Exemplar-Free Continual Learning for State Space Models
Isaac Ning Lee, Leila Mahmoodi, Trung Le, Mehrtash Harandi
TL;DR
This work introduces Inf-SSM, a geometry-aware regularization framework for exemplar-free continual learning with State-Space Models. By representing SSM dynamics with the extended observability subspace and measuring distances on the infinite Grassmannian, Inf-SSM constrains state evolution to preserve prior knowledge without storing past data. The authors derive an efficient O(n^2) solution to the Sylvester equations required for Gram-matrix computations, and achieve strong forgetting mitigation while maintaining accuracy across challenging benchmarks like ImageNet-R and Caltech-256. Across ablations and integrations with replay-based CL methods, Inf-SSM demonstrates robust performance gains and shows compatibility with existing continual learning strategies. The approach highlights the value of leveraging SSM geometry and infinite-horizon dynamics for scalable, exemplar-free continual learning.
Abstract
State-Space Models (SSMs) excel at capturing long-range dependencies with structured recurrence, making them well-suited for sequence modeling. However, their evolving internal states pose challenges in adapting them under Continual Learning (CL).

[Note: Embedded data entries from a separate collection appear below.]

-- pv_equiv track=rewrite | github.com/DraftTin/AprioriAlgorithm | main.py | findItemForPlagiarisms
-- ===== SOURCE A (Python) =====
-- def findItemForPlagiarisms(rItems):
--     items = set()
--     maxLen = 0
--     for item in rItems:
--         maxLen = max(maxLen, len(item[0]))
--     for item in rItems:
--         if len(item[0]) == maxLen:
--             items.add(item[0])
--     return items
-- ===== SOURCE B (Python) =====
-- def findItemForPlagiarisms(rItems):
--     items = set()
--     maxLen = 0
--     for item in rItems:
--         L = len(item[0])
--         if L > maxLen:
--             maxLen = L
--             items = {item[0]}
--         elif L == maxLen:
--             items.add(item[0])
--     return items
-- ===== Notes on version B (the rewrite author's own statement) =====
-- stated objective: simpler
-- what changed: Replaces A's two passes (one to find the maximal key length, one to collect keys of that length) by a single pass keeping a best-so-far (maxLen, items) state that is reset when a longer key appears.
import Mathlib
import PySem

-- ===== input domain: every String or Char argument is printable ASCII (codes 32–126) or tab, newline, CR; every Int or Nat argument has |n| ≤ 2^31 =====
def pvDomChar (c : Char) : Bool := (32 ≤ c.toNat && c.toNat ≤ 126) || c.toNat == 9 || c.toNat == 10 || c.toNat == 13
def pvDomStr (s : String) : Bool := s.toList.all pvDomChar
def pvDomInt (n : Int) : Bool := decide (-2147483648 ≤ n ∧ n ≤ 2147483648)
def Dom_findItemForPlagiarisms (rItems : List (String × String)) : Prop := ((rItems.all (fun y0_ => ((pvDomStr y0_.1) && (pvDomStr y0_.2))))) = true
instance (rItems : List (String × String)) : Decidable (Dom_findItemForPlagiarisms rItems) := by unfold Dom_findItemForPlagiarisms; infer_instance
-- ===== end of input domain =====

-- B replaces A's two passes (max length, then collect) by one pass with a best-so-far (maxLen, items) state; same cost, simpler single loop.


-- ===== PORT A =====
-- first loop: maxLen = max(maxLen, len(item[0])) over rItems
def pvMaxLoop (m : Int) (l : List (String × String)) : Int :=
  l.foldl (fun m it => max m (PySem.Str.len it.1)) m
-- second loop: items.add(item[0]) whenever len(item[0]) == maxLen
def pvCollect (M : Int) (l : List (String × String)) (s : PySem.Set String) : PySem.Set String :=
  l.foldl (fun s it => if PySem.Str.len it.1 = M then PySem.Set.add s it.1 else s) s

def findItemForPlagiarisms (rItems : List (String × String)) : List String :=
  pvCollect (pvMaxLoop 0 rItems) rItems PySem.Set.empty

-- ===== PORT B =====
-- one loop body: reset the set on a strictly longer key, add on an equally long key
def pvBStep (st : Int × PySem.Set String) (it : String × String) : Int × PySem.Set String :=
  let L := PySem.Str.len it.1
  if st.1 < L then (L, PySem.Set.ofList [it.1])
  else if L = st.1 then (st.1, PySem.Set.add st.2 it.1)
  else st

def findItemForPlagiarisms_alt (rItems : List (String × String)) : List String :=
  (rItems.foldl pvBStep (0, PySem.Set.empty)).2

-- ===== PRECONDITION & SPEC =====
def Spec_findItemForPlagiarisms (rItems : List (String × String)) (out : List String) : Prop := out = findItemForPlagiarisms_alt rItems
instance (rItems : List (String × String)) (out : List String) : Decidable (Spec_findItemForPlagiarisms rItems out) := by unfold Spec_findItemForPlagiarisms; infer_instance

-- ===== CLAIM (what is proved, stated in full; the proofs are below) =====
def Claim_equal_findItemForPlagiarisms : Prop := ∀ (rItems : List (String × String)), Dom_findItemForPlagiarisms rItems → Spec_findItemForPlagiarisms rItems (findItemForPlagiarisms rItems)

-- ===== LEMMAS AND PROOFS =====

lemma pvMaxLoop_cons (m : Int) (it : String × String) (t : List (String × String)) :
    pvMaxLoop m (it :: t) = pvMaxLoop (max m (PySem.Str.len it.1)) t := rfl

lemma pvCollect_cons (M : Int) (it : String × String) (t : List (String × String))
    (s : PySem.Set String) :
    pvCollect M (it :: t) s =
      pvCollect M t (if PySem.Str.len it.1 = M then PySem.Set.add s it.1 else s) := rfl

lemma le_pvMaxLoop (m : Int) (l : List (String × String)) : m ≤ pvMaxLoop m l := by
  induction l generalizing m with
  | nil => simp [pvMaxLoop]
  | cons it t ih =>
      have := ih (max m (PySem.Str.len it.1))
      rw [pvMaxLoop_cons]
      exact le_trans (le_max_left _ _) this

-- the single-pass invariant: B's fold state equals (running max, A-style collection)
lemma bfold_eq (l : List (String × String)) : ∀ (m : Int) (s : PySem.Set String),
    l.foldl pvBStep (m, s) =
      (pvMaxLoop m l,
       if pvMaxLoop m l = m then pvCollect (pvMaxLoop m l) l s
       else pvCollect (pvMaxLoop m l) l PySem.Set.empty) := by
  induction l with
  | nil =>
      intro m s
      rw [List.foldl_nil, show pvMaxLoop m [] = m from rfl, if_pos rfl]
      rfl
  | cons it t ih =>
      intro m s
      rcases lt_trichotomy m (PySem.Str.len it.1) with h | h | h
      · -- the key is strictly longer: B resets its set
        have hstep : pvBStep (m, s) it =
            (PySem.Str.len it.1, PySem.Set.add PySem.Set.empty it.1) := by
          simp only [pvBStep]; rw [if_pos h]; rfl
        have hM : PySem.Str.len it.1 ≤ pvMaxLoop (PySem.Str.len it.1) t := le_pvMaxLoop _ _
        have hMne : pvMaxLoop (PySem.Str.len it.1) t ≠ m := by omega
        rw [List.foldl_cons, hstep, ih, pvMaxLoop_cons, max_eq_right h.le, if_neg hMne]
        by_cases hc : pvMaxLoop (PySem.Str.len it.1) t = PySem.Str.len it.1
        · rw [if_pos hc, pvCollect_cons, if_pos hc.symm]
        · rw [if_neg hc, pvCollect_cons, if_neg (fun e => hc e.symm)]
      · -- equally long: B adds to its set, exactly as A's second loop does
        have hstep : pvBStep (m, s) it = (m, PySem.Set.add s it.1) := by
          simp only [pvBStep]
          rw [if_neg (show ¬ m < PySem.Str.len it.1 by omega), if_pos h.symm]
        rw [List.foldl_cons, hstep, ih, pvMaxLoop_cons, ← h, max_self]
        by_cases hc : pvMaxLoop m t = m
        · rw [if_pos hc, if_pos hc, pvCollect_cons,
            if_pos (show PySem.Str.len it.1 = pvMaxLoop m t by rw [← h]; exact hc.symm)]
        · rw [if_neg hc, if_neg hc, pvCollect_cons,
            if_neg (show ¬ PySem.Str.len it.1 = pvMaxLoop m t by rw [← h]; exact fun e => hc e.symm)]
      · -- strictly shorter: B's state is unchanged, A's second loop skips it too
        have hstep : pvBStep (m, s) it = (m, s) := by
          simp only [pvBStep]; rw [if_neg (not_lt.2 h.le), if_neg h.ne]
        have hM : m ≤ pvMaxLoop m t := le_pvMaxLoop m t
        have hne : PySem.Str.len it.1 ≠ pvMaxLoop m t := by omega
        rw [List.foldl_cons, hstep, ih, pvMaxLoop_cons, max_eq_left h.le]
        by_cases hc : pvMaxLoop m t = m
        · rw [if_pos hc, if_pos hc, pvCollect_cons, if_neg hne]
        · rw [if_neg hc, if_neg hc, pvCollect_cons, if_neg hne]

-- ===== VERDICT (by name: the statement is the Claim_ definition above) =====
theorem findItemForPlagiarisms_spec : Claim_equal_findItemForPlagiarisms := by
  intro rItems _
  unfold Spec_findItemForPlagiarisms findItemForPlagiarisms findItemForPlagiarisms_alt
  rw [bfold_eq]
  by_cases hc : pvMaxLoop 0 rItems = 0
  · rw [if_pos hc]
  · rw [if_neg hc]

This is particularly difficult in exemplar-free settings, where the absence of prior data leaves updates to the dynamic SSM states unconstrained, resulting in catastrophic forgetting. To address this, we propose Inf-SSM, a novel and simple geometry-aware regularization method that utilizes the geometry of the infinite-dimensional Grassmannian to constrain state evolution during CL. Unlike classical continual learning methods that constrain weight updates, Inf-SSM regularizes the infinite-horizon evolution of SSMs encoded in their extended observability subspace. We show that enforcing this regularization requires solving a matrix equation known as the Sylvester equation, which typically incurs $\mathcal{O}(n^3)$ complexity. We develop a $\mathcal{O}(n^2)$ solution by exploiting the structure and properties of SSMs. This leads to an efficient regularization mechanism that can be seamlessly integrated into existing CL methods. Comprehensive experiments on challenging benchmarks, including ImageNet-R and Caltech-256, demonstrate a significant reduction in forgetting while improving accuracy across sequential tasks.